▸ TASK OBJECTIVE
Reproduce exactly the lines of the material beneath, from the line that contains "List Nat) (mx" to the line that contains "rw [List.range_succ (n", both included, and no other lines.
(Beginning of RECORDS SUPPLIED)
-- pv_equiv track=rewrite | github.com/Denis-Telyatnikov/Pattern_Recognition | k-folg_cross-validation_LSN.py | creating_different_subsamples
-- ===== SOURCE A (Python) =====
-- def creating_different_subsamples(xp, yp):
--     matrix_x = []
--     matrix_y = []
--     for i in range(len(xp)):
--         o_x = []
--         o_y = []
--         for j in range(len(xp)):
--             if i == j:
--                 continue
--             else:
--                 o_x.extend(xp[j])
--                 o_y.extend(yp[j])
--         matrix_x.append(o_x)
--         matrix_y.append(o_y)
--     return matrix_x, matrix_y
-- ===== SOURCE B (Python) =====
-- def creating_different_subsamples(xp, yp):
--     n = len(xp)
--     # prefix[i] = concatenation of blocks 0..i-1
--     prefix_x, prefix_y = [[]], [[]]
--     acc_x, acc_y = [], []
--     for j in range(n - 1):
--         acc_x = acc_x + xp[j]
--         acc_y = acc_y + yp[j]
--         prefix_x.append(acc_x)
--         prefix_y.append(acc_y)
--     # suffix[i] = concatenation of blocks i+1..n-1
--     suffix_x, suffix_y = [[]], [[]]
--     acc_x, acc_y = [], []
--     for j in range(n - 1, 0, -1):
--         acc_x = xp[j] + acc_x
--         acc_y = yp[j] + acc_y
--         suffix_x.append(acc_x)
--         suffix_y.append(acc_y)
--     suffix_x.reverse()
--     suffix_y.reverse()
--     matrix_x = [prefix_x[i] + suffix_x[i] for i in range(n)]
--     matrix_y = [prefix_y[i] + suffix_y[i] for i in range(n)]
--     return matrix_x, matrix_y
-- ===== Notes on version B (the rewrite author's own statement) =====
-- stated objective: alternative
-- what changed: Replaces the nested re-scan (for every held-out index i, re-walk all n blocks and extend) by one forward prefix pass and one backward suffix pass; each leave-one-out row is then assembled as prefix[i] + suffix[i].
import Mathlib
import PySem

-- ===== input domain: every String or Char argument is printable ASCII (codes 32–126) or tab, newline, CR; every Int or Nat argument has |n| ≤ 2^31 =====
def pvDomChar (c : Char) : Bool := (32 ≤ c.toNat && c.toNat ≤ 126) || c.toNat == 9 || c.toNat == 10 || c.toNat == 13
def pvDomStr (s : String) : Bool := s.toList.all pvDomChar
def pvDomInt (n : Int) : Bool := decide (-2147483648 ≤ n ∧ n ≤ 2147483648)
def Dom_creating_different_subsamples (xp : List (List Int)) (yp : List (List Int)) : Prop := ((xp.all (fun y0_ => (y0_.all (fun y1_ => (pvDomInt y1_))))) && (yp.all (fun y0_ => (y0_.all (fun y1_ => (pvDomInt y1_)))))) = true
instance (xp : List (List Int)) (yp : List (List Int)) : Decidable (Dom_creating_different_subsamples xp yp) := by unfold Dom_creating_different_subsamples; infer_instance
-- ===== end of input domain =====

-- B replaces the nested rebuild-everything-but-i scans by one prefix pass, one suffix pass
-- and an assembly pass (objective: alternative decomposition; same output, same cost).

-- ===== PORT A =====
-- Indices j run over range(len(xp)); xp[j] is always in range, and yp[j] is in range
-- exactly on Pre_ below (outside it Python raises IndexError), so `getD` is exact there.
def creating_different_subsamples (xp : List (List Int)) (yp : List (List Int)) : List (List Int) × List (List Int) :=
  (List.range xp.length).foldl
    (fun m i =>
      let o := (List.range xp.length).foldl
        (fun o j => if i = j then o else (o.1 ++ xp.getD j [], o.2 ++ yp.getD j []))
        ([], [])
      (m.1 ++ [o.1], m.2 ++ [o.2]))
    ([], [])

-- ===== PORT B =====
-- Same indexing discipline: all accesses are xp[j]/yp[j] for j < len(xp), exact under Pre_.
def creating_different_subsamples_alt (xp : List (List Int)) (yp : List (List Int)) : List (List Int) × List (List Int) :=
  let n := xp.length
  -- forward pass: prefix[i] = blocks 0..i-1, with running accumulators
  let p := (List.range (n - 1)).foldl
    (fun (s : (List (List Int) × List (List Int)) × (List Int × List Int)) j =>
      let ax := s.2.1 ++ xp.getD j []
      let ay := s.2.2 ++ yp.getD j []
      ((s.1.1 ++ [ax], s.1.2 ++ [ay]), (ax, ay)))
    (([[]], [[]]), ([], []))
  -- backward pass over j = n-1, …, 1: suffix entries, reversed afterwards
  let sfold := ((List.range' 1 (n - 1)).reverse).foldl
    (fun (s : (List (List Int) × List (List Int)) × (List Int × List Int)) j =>
      let ax := xp.getD j [] ++ s.2.1
      let ay := yp.getD j [] ++ s.2.2
      ((s.1.1 ++ [ax], s.1.2 ++ [ay]), (ax, ay)))
    (([[]], [[]]), ([], []))
  let sx := sfold.1.1.reverse
  let sy := sfold.1.2.reverse
  ((List.range n).map (fun i => (p.1.1.getD i []) ++ (sx.getD i [])),
   (List.range n).map (fun i => (p.1.2.getD i []) ++ (sy.getD i [])))

-- ===== PRECONDITION & SPEC =====
-- Pre_ excludes exactly the inputs where the Python A raises IndexError on yp[j]:
-- when len(xp) ≥ 2 every index 0..len(xp)-1 of yp is accessed (B raises there too).
def Pre_creating_different_subsamples (xp : List (List Int)) (yp : List (List Int)) : Prop :=
  xp.length ≤ 1 ∨ xp.length ≤ yp.length
instance (xp : List (List Int)) (yp : List (List Int)) : Decidable (Pre_creating_different_subsamples xp yp) := by unfold Pre_creating_different_subsamples; infer_instance

def pvWitness_creating_different_subsamples : List (List Int) × List (List Int) :=
  ([[1, 2], [3], [4, 5]], [[0], [1], [2]])

def Spec_creating_different_subsamples (xp : List (List Int)) (yp : List (List Int)) (out : List (List Int) × List (List Int)) : Prop := out = creating_different_subsamples_alt xp yp
instance (xp : List (List Int)) (yp : List (List Int)) (out : List (List Int) × List (List Int)) : Decidable (Spec_creating_different_subsamples xp yp out) := by unfold Spec_creating_different_subsamples; infer_instance

-- ===== CLAIM (what is proved, stated in full; the proofs are below) =====
def Claim_equal_creating_different_subsamples : Prop := ∀ (xp : List (List Int)) (yp : List (List Int)), Dom_creating_different_subsamples xp yp → Pre_creating_different_subsamples xp yp → Spec_creating_different_subsamples xp yp (creating_different_subsamples xp yp)

-- ===== LEMMAS AND PROOFS =====

-- concatenation of the blocks of l selected by the index list js
def pvCat (l : List (List Int)) (js : List Nat) : List Int := js.flatMap (fun j => l.getD j [])

theorem pvCat_append (l : List (List Int)) (js ks : List Nat) :
    pvCat l (js ++ ks) = pvCat l js ++ pvCat l ks := by
  simp [pvCat]

theorem pvCat_single (l : List (List Int)) (a : Nat) : pvCat l [a] = l.getD a [] := by
  simp [pvCat]

-- A's inner loop: skipping index i, the fold concatenates the non-i blocks
theorem innerA (l1 l2 : List (List Int)) (i : Nat) :
    ∀ (js : List Nat) (u v : List Int),
      js.foldl (fun o j => if i = j then o else (o.1 ++ l1.getD j [], o.2 ++ l2.getD j [])) (u, v)
      = (u ++ pvCat l1 (js.filter (fun j => i ≠ j)),
         v ++ pvCat l2 (js.filter (fun j => i ≠ j))) := by
  intro js
  induction js with
  | nil => intro u v; simp [pvCat]
  | cons j js ih =>
      intro u v
      simp only [List.foldl_cons]
      by_cases h : i = j
      · rw [if_pos h, ih, List.filter_cons_of_neg (by simp [h])]
      · rw [if_neg h, ih, List.filter_cons_of_pos (by simp [h])]
        simp [pvCat]

-- A's outer loop appends one row per index
theorem outerA (f g : Nat → List Int) :
    ∀ (js : List Nat) (mx my : List (List Int)),
      js.foldl (fun m i => (m.1 ++ [f i], m.2 ++ [g i])) (mx, my)
      = (mx ++ js.map f, my ++ js.map g) := by
  intro js
  induction js with
  | nil => intro mx my; simp
  | cons j js ih => intro mx my; simp [List.foldl_cons, ih]

-- B's forward pass: prefix table and running accumulator
theorem prefixB (l1 l2 : List (List Int)) :
    ∀ (m : Nat),
      (List.range m).foldl
        (fun (s : (List (List Int) × List (List Int)) × (List Int × List Int)) j =>
          let ax := s.2.1 ++ l1.getD j []
          let ay := s.2.2 ++ l2.getD j []
          ((s.1.1 ++ [ax], s.1.2 ++ [ay]), (ax, ay)))
        (([[]], [[]]), ([], []))
      = (((List.range (m + 1)).map (fun i => pvCat l1 (List.range i)),
          (List.range (m + 1)).map (fun i => pvCat l2 (List.range i))),
         (pvCat l1 (List.range m), pvCat l2 (List.range m))) := by
  intro m
  induction m with
  | zero => simp [pvCat]
  | succ m ih =>
      have h1 : ∀ (l : List (List Int)), pvCat l (List.range (m + 1)) = pvCat l (List.range m) ++ l.getD m [] := by
        intro l; rw [List.range_succ, pvCat_append, pvCat_single]
      rw [List.range_succ, List.foldl_append, ih]
      simp only [List.foldl_cons, List.foldl_nil]
      rw [List.range_succ (n := m + 1), List.map_append, List.map_append]
      refine Prod.ext (Prod.ext ?_ ?_) (Prod.ext ?_ ?_) <;>
        simp [h1, pvCat_append, pvCat_single]

-- B's backward pass, generalized over the initial state
theorem suffixB (l1 l2 : List (List Int)) :
    ∀ (b : Nat) (s1 s2 : List (List Int)) (a1 a2 : List Int),
      ((List.range' 1 b).reverse).foldl
        (fun (s : (List (List Int) × List (List Int)) × (List Int × List Int)) j =>
          let ax := l1.getD j [] ++ s.2.1
          let ay := l2.getD j [] ++ s.2.2
          ((s.1.1 ++ [ax], s.1.2 ++ [ay]), (ax, ay)))
        ((s1, s2), (a1, a2))
      = ((s1 ++ ((List.range' 1 b).reverse).map (fun j => pvCat l1 (List.range' j (b + 1 - j)) ++ a1),
          s2 ++ ((List.range' 1 b).reverse).map (fun j => pvCat l2 (List.range' j (b + 1 - j)) ++ a2)),
         (pvCat l1 (List.range' 1 b) ++ a1, pvCat l2 (List.range' 1 b) ++ a2)) := by
  intro b
  induction b with
  | zero => intro s1 s2 a1 a2; simp [pvCat]
  | succ b ih =>
      intro s1 s2 a1 a2
      have he : (1 : Nat) + 1 * b = b + 1 := by ring
      have hsp : List.range' 1 (b + 1) = List.range' 1 b ++ [b + 1] := by
        rw [List.range'_concat, he]
      have hmap : ∀ (l : List (List Int)) (a : List Int),
          List.map (fun j => pvCat l (List.range' j (b + 1 - j)) ++ (l.getD (b + 1) [] ++ a))
              ((List.range' 1 b).reverse)
            = List.map (fun j => pvCat l (List.range' j (b + 1 + 1 - j)) ++ a)
              ((List.range' 1 b).reverse) := by
        intro l a
        apply List.map_congr_left
        intro j hj
        rw [List.mem_reverse, List.mem_range'_1] at hj
        have h1 : b + 1 + 1 - j = (b + 1 - j) + 1 := by omega
        have h2 : j + 1 * (b + 1 - j) = b + 1 := by omega
        rw [h1, List.range'_concat, h2, pvCat_append, pvCat_single, List.append_assoc]
      have hone : ∀ (l : List (List Int)), pvCat l (List.range' (b + 1) (b + 1 + 1 - (b + 1))) = l.getD (b + 1) [] := by
        intro l
        have h3 : b + 1 + 1 - (b + 1) = 1 := by omega
        rw [h3]
        show pvCat l [b + 1] = _
        exact pvCat_single l (b + 1)
      rw [hsp, List.reverse_append, List.reverse_singleton, List.singleton_append, List.foldl_cons]
      refine (ih (s1 ++ [l1.getD (b + 1) [] ++ a1]) (s2 ++ [l2.getD (b + 1) [] ++ a2])
                (l1.getD (b + 1) [] ++ a1) (l2.getD (b + 1) [] ++ a2)).trans ?_
      simp only [Prod.mk.injEq]
      refine ⟨⟨?_, ?_⟩, ?_, ?_⟩
      · rw [List.map_cons, hone, hmap]; simp
      · rw [List.map_cons, hone, hmap]; simp
      · rw [pvCat_append, pvCat_single]; simp
      · rw [pvCat_append, pvCat_single]; simp

-- range n with i removed splits into the part below i and the part above i
theorem filter_range_ne (n i : Nat) (hi : i < n) :
    (List.range n).filter (fun j => i ≠ j)
      = List.range i ++ List.range' (i + 1) (n - 1 - i) := by
  have h1 : (i :: List.range' (i + 1) (n - 1 - i)) = List.range' i (n - i) := by
    have hni : n - i = (n - 1 - i) + 1 := by omega
    rw [hni, List.range'_succ]
  have hsplit : List.range n = List.range' 0 i ++ (i :: List.range' (i + 1) (n - 1 - i)) := by
    rw [List.range_eq_range', h1]
    have h2 := List.range'_append (s := 0) (m := i) (n := n - i) (step := 1)
    simp only [Nat.one_mul, Nat.zero_add] at h2
    rw [h2, show i + (n - i) = n from by omega]
  rw [hsplit, List.filter_append]
  congr 1
  · rw [← List.range_eq_range']
    apply List.filter_eq_self.mpr
    intro j hj
    rw [List.mem_range] at hj
    simp; omega
  · rw [List.filter_cons]
    simp only [ne_eq, not_true_eq_false, decide_false]
    apply List.filter_eq_self.mpr
    intro j hj
    rw [List.mem_range'_1] at hj
    simp; omega

-- A in closed form
theorem A_closed (xp yp : List (List Int)) :
    creating_different_subsamples xp yp
      = ((List.range xp.length).map (fun i => pvCat xp ((List.range xp.length).filter (fun j => i ≠ j))),
         (List.range xp.length).map (fun i => pvCat yp ((List.range xp.length).filter (fun j => i ≠ j)))) := by
  unfold creating_different_subsamples
  have hfun : (fun (m : List (List Int) × List (List Int)) i =>
        let o := (List.range xp.length).foldl
          (fun o j => if i = j then o else (o.1 ++ xp.getD j [], o.2 ++ yp.getD j []))
          ([], [])
        (m.1 ++ [o.1], m.2 ++ [o.2]))
      = (fun m i => (m.1 ++ [pvCat xp ((List.range xp.length).filter (fun j => i ≠ j))],
                     m.2 ++ [pvCat yp ((List.range xp.length).filter (fun j => i ≠ j))])) := by
    funext m i
    rw [innerA]
    simp
  rw [hfun, outerA]
  simp

-- B in closed form
theorem B_closed (xp yp : List (List Int)) :
    creating_different_subsamples_alt xp yp
      = ((List.range xp.length).map
           (fun i => pvCat xp (List.range i) ++ pvCat xp (List.range' (i + 1) (xp.length - 1 - i))),
         (List.range xp.length).map
           (fun i => pvCat yp (List.range i) ++ pvCat yp (List.range' (i + 1) (xp.length - 1 - i)))) := by
  unfold creating_different_subsamples_alt
  simp only [prefixB, suffixB]
  have hrev : ∀ (g : Nat → List Int) (b : Nat),
      (([([] : List Int)] ++ List.map g ((List.range' 1 b).reverse)).reverse)
        = List.map g (List.range' 1 b) ++ [([] : List Int)] := by
    intro g b
    rw [List.reverse_append]
    simp
  have hgetP : ∀ (l : List (List Int)) (i : Nat), i < xp.length →
      (((List.range (xp.length - 1 + 1)).map (fun k => pvCat l (List.range k))).getD i [])
        = pvCat l (List.range i) := by
    intro l i hi
    have hlen : i < ((List.range (xp.length - 1 + 1)).map (fun k => pvCat l (List.range k))).length := by
      simp; omega
    rw [List.getD_eq_getElem _ _ hlen]
    simp
  have hgetS : ∀ (l : List (List Int)) (i : Nat), i < xp.length →
      ((List.map (fun j => pvCat l (List.range' j (xp.length - 1 + 1 - j)) ++ ([] : List Int))
          (List.range' 1 (xp.length - 1)) ++ [([] : List Int)]).getD i [])
        = pvCat l (List.range' (i + 1) (xp.length - 1 - i)) := by
    intro l i hi
    by_cases hlast : i = xp.length - 1
    · subst hlast
      rw [List.getD_eq_getElem _ _ (by simp)]
      rw [List.getElem_append_right (by simp)]
      have hz : xp.length - 1 - (xp.length - 1) = 0 := by omega
      simp [pvCat]
    · have hilt : i < xp.length - 1 := by omega
      rw [List.getD_eq_getElem _ _ (by simp; omega)]
      rw [List.getElem_append_left (by simp; omega)]
      rw [List.getElem_map, List.getElem_range']
      have h5 : (1 : Nat) + 1 * i = i + 1 := by ring
      rw [h5]
      have h4 : xp.length - 1 + 1 - (i + 1) = xp.length - 1 - i := by omega
      rw [h4, List.append_nil]
  refine Prod.ext ?_ ?_ <;>
    · simp only [hrev]
      apply List.map_congr_left
      intro i hi
      rw [List.mem_range] at hi
      rw [hgetP _ _ hi, hgetS _ _ hi]

-- ===== VERDICT (by name: the statement is the Claim_ definition above) =====
theorem creating_different_subsamples_spec : Claim_equal_creating_different_subsamples := by
  intro xp yp _hdom _hpre
  unfold Spec_creating_different_subsamples
  rw [A_closed, B_closed]
  refine Prod.ext ?_ ?_ <;>
    · apply List.map_congr_left
      intro i hi
      rw [List.mem_range] at hi
      rw [filter_range_ne _ _ hi, pvCat_append]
(End of RECORDS SUPPLIED)
▸ RESULT BELOW
    ∀ (js : List Nat) (mx my : List (List Int)),
      js.foldl (fun m i => (m.1 ++ [f i], m.2 ++ [g i])) (mx, my)
      = (mx ++ js.map f, my ++ js.map g) := by
  intro js
  induction js with
  | nil => intro mx my; simp
  | cons j js ih => intro mx my; simp [List.foldl_cons, ih]

-- B's forward pass: prefix table and running accumulator
theorem prefixB (l1 l2 : List (List Int)) :
    ∀ (m : Nat),
      (List.range m).foldl
        (fun (s : (List (List Int) × List (List Int)) × (List Int × List Int)) j =>
          let ax := s.2.1 ++ l1.getD j []
          let ay := s.2.2 ++ l2.getD j []
          ((s.1.1 ++ [ax], s.1.2 ++ [ay]), (ax, ay)))
        (([[]], [[]]), ([], []))
      = (((List.range (m + 1)).map (fun i => pvCat l1 (List.range i)),
          (List.range (m + 1)).map (fun i => pvCat l2 (List.range i))),
         (pvCat l1 (List.range m), pvCat l2 (List.range m))) := by
  intro m
  induction m with
  | zero => simp [pvCat]
  | succ m ih =>
      have h1 : ∀ (l : List (List Int)), pvCat l (List.range (m + 1)) = pvCat l (List.range m) ++ l.getD m [] := by
        intro l; rw [List.range_succ, pvCat_append, pvCat_single]
      rw [List.range_succ, List.foldl_append, ih]
      simp only [List.foldl_cons, List.foldl_nil]
      rw [List.range_succ (n := m + 1), List.map_append, List.map_append]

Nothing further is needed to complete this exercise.